When using the bench for fluorescent and UV (ultraviolet) applications, a large tent is pulled over the bench to reduce light inside, allowing the fluorescent ink to be detected easier using UV.
For mobile testing and testing of smaller components, a handheld electromagnet yoke is the preferred option. The two contacting points create opposing magnetic fields. As a result, a handheld electromagnet is only suitable for the testing of smaller components and welds. To help discover all types of discontinuities, the yoke should be rotated 90 degrees to capture discontinuities in the horizontal and vertical plane.
After undertaking MPI, it is important the component is demagnetised, and there is a range of demagnetising equipment such as pull through coils for either AC or DC.
A Gauss meter is used to measure the residual magnetism of the component after testing. If the maximum amount of residual magnetism is exceeded, the component will require additional demagnetisation.
Standards for MPI
There are many standards for undertaking MPI on products and even more for NDT procedures! Magnetic particle inspection is an activity that can find potential catastrophic defects and hence is regulated heavily.

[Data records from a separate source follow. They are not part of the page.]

-- pv_equiv track=rewrite | github.com/linhdvu14/cp-sols | sols/CodeChef/DEC21B/GRIDSQRS.py | solve
-- ===== SOURCE A (Python) =====
-- def solve(N, grid):
--     # right[r][c] = max consecutive ones from (r, c) to the right
--     right = [[0]*N for _ in range(N)]
--     for r in range(N):
--         cnt = 0
--         for c in range(N-1, -1, -1):
--             right[r][c] = cnt = 0 if grid[r][c] == '0' else cnt + 1
--
--     # down[r][c] = max consecutive ones from (r, c) down
--     down = [[0]*N for _ in range(N)]
--     for c in range(N):
--         cnt = 0
--         for r in range(N-1, -1, -1):
--             down[r][c] = cnt = 0 if grid[r][c] == '0' else cnt + 1
--
--     # make each (r, c) top left of square
--     res = 0
--     for r in range(N):
--         for c in range(N):
--             if grid[r][c] == '0': continue
--             mx = min(right[r][c], down[r][c])
--             for d in range(mx):
--                 if right[r+d][c] >= d+1 and down[r][c+d] >= d+1:
--                     res += 1
--
--     return res
-- ===== SOURCE B (Python) =====
-- def solve(N, grid):
--     # Direct check of every square frame, no prefix tables.
--     res = 0
--     for r in range(N):
--         for c in range(N):
--             if grid[r][c] == '0':
--                 continue
--             m = min(N - r, N - c)
--             for s in range(1, m + 1):
--                 if (all(grid[r][c + j] != '0' for j in range(s))
--                         and all(grid[r + s - 1][c + j] != '0' for j in range(s))
--                         and all(grid[r + i][c] != '0' for i in range(s))
--                         and all(grid[r + i][c + s - 1] != '0' for i in range(s))):
--                     res += 1
--     return res
-- ===== Notes on version B (the rewrite author's own statement) =====
-- stated objective: alternative
-- what changed: Replaced A's right/down run-length prefix tables and per-corner table lookups with a direct per-square check: for every top-left corner and side length, B scans the four borders of the candidate frame explicitly, so no auxiliary tables are built.
import Mathlib
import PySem

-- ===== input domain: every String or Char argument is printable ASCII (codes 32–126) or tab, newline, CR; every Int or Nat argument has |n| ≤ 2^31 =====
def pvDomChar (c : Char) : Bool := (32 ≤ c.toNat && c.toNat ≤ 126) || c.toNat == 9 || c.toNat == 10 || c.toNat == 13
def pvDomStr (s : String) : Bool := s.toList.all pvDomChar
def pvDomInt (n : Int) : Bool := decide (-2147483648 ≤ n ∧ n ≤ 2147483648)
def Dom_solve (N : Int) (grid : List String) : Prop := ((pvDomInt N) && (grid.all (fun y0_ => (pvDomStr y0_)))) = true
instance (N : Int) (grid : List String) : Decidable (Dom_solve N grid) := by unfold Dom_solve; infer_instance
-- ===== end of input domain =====

-- B is an alternative decomposition: it drops A's right/down run-length tables and checks each
-- square frame's four borders directly (same results, no auxiliary tables; not claimed faster).

-- grid[r][c] for the in-range indices the programs use (Pre_solve guarantees they are in range)
def cellA (grid : List String) (r c : Nat) : Char := ((grid.getD r "").toList.getD c '0')

-- ===== PORT A =====
-- the backward scan 'for c in range(N-1,-1,-1): right[r][c] = cnt = 0 if cell=='0' else cnt+1'
def scanOnes (cs : List Char) : List Int :=
  cs.foldr (fun ch acc => (if ch = '0' then 0 else acc.headD 0 + 1) :: acc) []

-- right[r][c] / down[r][c], A's precomputed tables
def rightT (grid : List String) (n r c : Nat) : Int :=
  (scanOnes ((List.range n).map (fun j => cellA grid r j))).getD c 0
def downT (grid : List String) (n r c : Nat) : Int :=
  (scanOnes ((List.range n).map (fun i => cellA grid i c))).getD r 0

def solve (N : Int) (grid : List String) : Int :=
  (List.range N.toNat).foldl (fun res r =>
    (List.range N.toNat).foldl (fun res c =>
      if cellA grid r c = '0' then res
      else
        (List.range (min (rightT grid N.toNat r c) (downT grid N.toNat r c)).toNat).foldl
          (fun res d =>
            if (rightT grid N.toNat (r + d) c ≥ (d : Int) + 1 ∧
                downT grid N.toNat r (c + d) ≥ (d : Int) + 1) then res + 1
            else res) res) res) 0

-- ===== PORT B =====
def solve_alt (N : Int) (grid : List String) : Int :=
  (List.range N.toNat).foldl (fun res r =>
    (List.range N.toNat).foldl (fun res c =>
      if cellA grid r c = '0' then res
      else
        (List.range (min (N.toNat - r) (N.toNat - c))).foldl (fun res k =>
          if (((List.range (k + 1)).all fun j => cellA grid r (c + j) ≠ '0') &&
              ((List.range (k + 1)).all fun j => cellA grid (r + (k + 1) - 1) (c + j) ≠ '0') &&
              ((List.range (k + 1)).all fun i => cellA grid (r + i) c ≠ '0') &&
              ((List.range (k + 1)).all fun i => cellA grid (r + i) (c + (k + 1) - 1) ≠ '0')) = true
          then res + 1 else res) res) res) 0

-- ===== PRECONDITION & SPEC =====
-- A indexes grid[r][c] for all r, c < N; Pre_ excludes exactly the inputs where that raises IndexError.
def Pre_solve (N : Int) (grid : List String) : Prop :=
  N.toNat ≤ grid.length ∧ ∀ s ∈ grid.take N.toNat, N.toNat ≤ s.length
instance (N : Int) (grid : List String) : Decidable (Pre_solve N grid) := by
  unfold Pre_solve; infer_instance

def pvWitness_solve : Int × List String := (2, ["10", "11"])

def Spec_solve (N : Int) (grid : List String) (out : Int) : Prop := out = solve_alt N grid
instance (N : Int) (grid : List String) (out : Int) : Decidable (Spec_solve N grid out) := by unfold Spec_solve; infer_instance

-- ===== CLAIM (what is proved, stated in full; the proofs are below) =====
def Claim_equal_solve : Prop := ∀ (N : Int) (grid : List String), Dom_solve N grid → Pre_solve N grid → Spec_solve N grid (solve N grid)

-- ===== LEMMAS AND PROOFS =====

-- run length of leading non-'0' characters
def runL : List Char → Nat
  | [] => 0
  | ch :: t => if ch = '0' then 0 else runL t + 1

theorem scanOnes_getD (cs : List Char) (i : Nat) :
    (scanOnes cs).getD i 0 = (runL (cs.drop i) : Int) := by
  induction cs generalizing i with
  | nil => simp [scanOnes, runL]
  | cons ch t ih =>
    cases i with
    | zero =>
      have h0 : (scanOnes t).headD 0 = ((runL t : Nat) : Int) := by
        have : (scanOnes t).headD 0 = (scanOnes t).getD 0 0 := by cases scanOnes t <;> rfl
        rw [this, ih 0, List.drop_zero]
      show ((if ch = '0' then 0 else (scanOnes t).headD 0 + 1) :: scanOnes t).getD 0 0 = _
      rw [List.getD_cons_zero, h0]
      by_cases h : ch = '0' <;> simp [runL, h]
    | succ i => simpa [scanOnes] using ih i

theorem runL_ge (cs : List Char) (s : Nat) :
    s ≤ runL cs ↔ s ≤ cs.length ∧ ∀ j < s, cs.getD j '0' ≠ '0' := by
  induction cs generalizing s with
  | nil =>
    cases s with
    | zero => simp
    | succ s =>
      constructor
      · intro h; simp [runL] at h
      · rintro ⟨h, -⟩; simp at h
  | cons ch t ih =>
    cases s with
    | zero => simp
    | succ s =>
      by_cases h : ch = '0'
      · simp only [runL, if_pos h]
        constructor
        · omega
        · rintro ⟨-, hall⟩
          exact ((hall 0 (Nat.succ_pos s)) (by simp [h])).elim
      · simp only [runL, if_neg h]
        rw [Nat.succ_le_succ_iff, ih s]
        constructor
        · rintro ⟨hl, hall⟩
          refine ⟨by simpa using Nat.succ_le_succ hl, ?_⟩
          intro j hj
          cases j with
          | zero => simpa using h
          | succ j => simpa using hall j (Nat.lt_of_succ_lt_succ hj)
        · rintro ⟨hl, hall⟩
          refine ⟨by simpa using Nat.le_of_succ_le_succ hl, ?_⟩
          intro j hj
          simpa using hall (j + 1) (Nat.succ_lt_succ hj)

theorem runL_le (cs : List Char) : runL cs ≤ cs.length :=
  ((runL_ge cs (runL cs)).mp le_rfl).1

-- the run value A's tables hold, as a function of a cell accessor f
def runV (f : Nat → Char) (n i : Nat) : Nat := runL (((List.range n).map f).drop i)

theorem getD_drop_map_range (f : Nat → Char) (n i j : Nat) :
    (((List.range n).map f).drop i).getD j '0' = if i + j < n then f (i + j) else '0' := by
  rcases Nat.lt_or_ge (i + j) n with h | h
  · simp [List.getD_eq_getElem?_getD, List.getElem?_drop, h]
  · rw [List.getD_eq_getElem?_getD, List.getElem?_drop, List.getElem?_map,
      List.getElem?_eq_none (by simpa using h)]
    simp [Nat.not_lt.mpr h]

theorem runV_ge (f : Nat → Char) (n i s : Nat) (hi : i ≤ n) :
    s ≤ runV f n i ↔ i + s ≤ n ∧ ∀ j < s, f (i + j) ≠ '0' := by
  unfold runV
  rw [runL_ge]
  have hlen : (((List.range n).map f).drop i).length = n - i := by simp
  constructor
  · rintro ⟨hl, hall⟩
    rw [hlen] at hl
    refine ⟨by omega, fun j hj => ?_⟩
    have := hall j hj
    rwa [getD_drop_map_range, if_pos (by omega)] at this
  · rintro ⟨hl, hall⟩
    refine ⟨by rw [hlen]; omega, fun j hj => ?_⟩
    rw [getD_drop_map_range, if_pos (by omega)]
    exact hall j hj

theorem runV_le (f : Nat → Char) (n i : Nat) : runV f n i ≤ n - i := by
  have := runL_le (((List.range n).map f).drop i)
  simpa [runV] using this

theorem rightT_eq (grid : List String) (n r c : Nat) :
    rightT grid n r c = ((runV (fun j => cellA grid r j) n c : Nat) : Int) :=
  scanOnes_getD _ _

theorem downT_eq (grid : List String) (n r c : Nat) :
    downT grid n r c = ((runV (fun i => cellA grid i c) n r : Nat) : Int) :=
  scanOnes_getD _ _

-- countP over a longer range equals countP over a shorter one when the predicate is false in between
theorem countP_range_extend (p : Nat → Bool) (m M : Nat) (hmM : m ≤ M)
    (hfalse : ∀ d, m ≤ d → d < M → p d = false) :
    (List.range M).countP p = (List.range m).countP p := by
  have hsplit : List.range M = List.range m ++ (List.range (M - m)).map (m + ·) := by
    rw [← List.range_add]; congr 1; omega
  rw [hsplit, List.countP_append, List.countP_map]
  have hz : (List.range (M - m)).countP (p ∘ (m + ·)) = 0 := by
    rw [List.countP_eq_zero]
    intro d hd
    simp only [List.mem_range] at hd
    simp [hfalse (m + d) (by omega) (by omega)]
  omega

theorem solve_eq_solve_alt (N : Int) (grid : List String) :
    solve N grid = solve_alt N grid := by
  unfold solve solve_alt
  apply PySem.List.foldl_congr_mem
  intro res r hr
  rw [List.mem_range] at hr
  apply PySem.List.foldl_congr_mem
  intro res c hc
  rw [List.mem_range] at hc
  by_cases hcell : cellA grid r c = '0'
  · simp [hcell]
  · rw [if_neg hcell, if_neg hcell]
    set n := N.toNat with hn
    set R : Nat → Nat → Nat := fun r' c' => runV (fun j => cellA grid r' j) n c' with hR
    set D : Nat → Nat → Nat := fun r' c' => runV (fun i => cellA grid i c') n r' with hD
    have hmx : (min (rightT grid n r c) (downT grid n r c)).toNat = min (R r c) (D r c) := by
      rw [rightT_eq, downT_eq]
      simp only [hR, hD]
      omega
    rw [hmx]
    rw [PySem.List.foldl_ite_add_one, PySem.List.foldl_ite_add_one]
    congr 2
    set M : Nat := min (n - r) (n - c) with hM
    set m : Nat := min (R r c) (D r c) with hm
    have hmle : m ≤ M := by
      have h1 : R r c ≤ n - c := runV_le _ _ _
      have h2 : D r c ≤ n - r := runV_le _ _ _
      omega
    -- B's four border checks, for k < M, in run-length form
    have key : ∀ k, k < M →
        (((((List.range (k + 1)).all fun j => cellA grid r (c + j) ≠ '0') &&
           ((List.range (k + 1)).all fun j => cellA grid (r + (k + 1) - 1) (c + j) ≠ '0') &&
           ((List.range (k + 1)).all fun i => cellA grid (r + i) c ≠ '0') &&
           ((List.range (k + 1)).all fun i => cellA grid (r + i) (c + (k + 1) - 1) ≠ '0')) = true)
         ↔ (k + 1 ≤ R r c ∧ k + 1 ≤ D r c ∧ k + 1 ≤ R (r + k) c ∧ k + 1 ≤ D r (c + k))) := by
      intro k hk
      have hkc : c + (k + 1) ≤ n := by omega
      have hkr : r + (k + 1) ≤ n := by omega
      have htop := runV_ge (fun j => cellA grid r j) n c (k + 1) (by omega)
      have hbot := runV_ge (fun j => cellA grid (r + k) j) n c (k + 1) (by omega)
      have hleft := runV_ge (fun i => cellA grid i c) n r (k + 1) (by omega)
      have hrgt := runV_ge (fun i => cellA grid i (c + k)) n r (k + 1) (by omega)
      have e1 : r + (k + 1) - 1 = r + k := by omega
      have e2 : c + (k + 1) - 1 = c + k := by omega
      simp only [List.all_eq_true, List.mem_range, decide_eq_true_eq, Bool.and_eq_true, e1, e2]
      constructor
      · rintro ⟨⟨⟨h1, h2⟩, h3⟩, h4⟩
        exact ⟨htop.mpr ⟨hkc, h1⟩, hleft.mpr ⟨hkr, h3⟩, hbot.mpr ⟨hkc, h2⟩, hrgt.mpr ⟨hkr, h4⟩⟩
      · rintro ⟨h1, h3, h2, h4⟩
        exact ⟨⟨⟨(htop.mp h1).2, (hbot.mp h2).2⟩, (hleft.mp h3).2⟩, (hrgt.mp h4).2⟩
    -- A's loop condition, in run-length form
    have keyA : ∀ d,
        ((rightT grid n (r + d) c ≥ (d : Int) + 1 ∧ downT grid n r (c + d) ≥ (d : Int) + 1))
        ↔ (d + 1 ≤ R (r + d) c ∧ d + 1 ≤ D r (c + d)) := by
      intro d
      rw [rightT_eq, downT_eq]
      constructor
      · rintro ⟨h1, h2⟩; exact ⟨by exact_mod_cast h1, by exact_mod_cast h2⟩
      · rintro ⟨h1, h2⟩; exact ⟨by exact_mod_cast h1, by exact_mod_cast h2⟩
    calc (List.range m).countP
            (fun d => decide (rightT grid n (r + d) c ≥ (d : Int) + 1 ∧
                              downT grid n r (c + d) ≥ (d : Int) + 1))
        = (List.range m).countP (fun d => decide (d + 1 ≤ R (r + d) c ∧ d + 1 ≤ D r (c + d))) :=
          List.countP_congr (fun d _ => by simp only [decide_eq_true_eq]; exact keyA d)
      _ = (List.range m).countP (fun k =>
            decide (((((List.range (k + 1)).all fun j => cellA grid r (c + j) ≠ '0') &&
               ((List.range (k + 1)).all fun j => cellA grid (r + (k + 1) - 1) (c + j) ≠ '0') &&
               ((List.range (k + 1)).all fun i => cellA grid (r + i) c ≠ '0') &&
               ((List.range (k + 1)).all fun i => cellA grid (r + i) (c + (k + 1) - 1) ≠ '0')) = true))) := by
          refine List.countP_congr ?_
          intro d hd
          rw [List.mem_range] at hd
          simp only [decide_eq_true_eq]
          rw [key d (by omega)]
          have hd1 : d + 1 ≤ R r c := by omega
          have hd2 : d + 1 ≤ D r c := by omega
          tauto
      _ = (List.range M).countP (fun k =>
            decide (((((List.range (k + 1)).all fun j => cellA grid r (c + j) ≠ '0') &&
               ((List.range (k + 1)).all fun j => cellA grid (r + (k + 1) - 1) (c + j) ≠ '0') &&
               ((List.range (k + 1)).all fun i => cellA grid (r + i) c ≠ '0') &&
               ((List.range (k + 1)).all fun i => cellA grid (r + i) (c + (k + 1) - 1) ≠ '0')) = true))) := by
          refine (countP_range_extend _ m M hmle ?_).symm
          intro d hdm hdM
          rw [decide_eq_false_iff_not]
          intro htrue
          obtain ⟨h1, h2, -, -⟩ := (key d hdM).mp htrue
          omega

-- ===== VERDICT (by name: the statement is the Claim_ definition above) =====
theorem solve_spec : Claim_equal_solve := by
  intro N grid _ _
  unfold Spec_solve
  exact solve_eq_solve_alt N grid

Testing is required for each batch of magnetic ink used to measure and ensure the correct volume of ferromagnetic particles are within the suspension. Fortunately, a batch of paint covers a large number of canisters, so the testing isn’t overregulated. Additionally, a light reading is required and must meet the minimum standard of 1000 lux. After all, MPI is heavily visual so ensuring sufficient light is present is a good idea. ISO 9934 – ‘Non-destructive testing – Magnetic particle testing’ is the central standard for MPI testing and the standard that the majority of operators adhere to. ISO 9934 (International Organization for Standardization) has 3 parts to cover general principles, equipment and detection media:
- ISO 9934-1 – Non-destructive testing – Magnetic particle testing – Part 1 – General Principles
- ISO 9934-2 – Non-destructive testing – Magnetic particle testing – Part 2 – Detection Media
- ISO 9934-3 – Non-destructive testing – Magnetic particle testing – Part 3 – Equipment
Summary
MPI is the most popular non-destructive testing method used in many industries and plays a pivotal role in crack detection. We now understand how MPI works, how cracks are identified, the different types of magnetisation methods and the currents used. It is a process you are likely to encounter in your career, therefore, it will be a benefit to understand the process and how it works.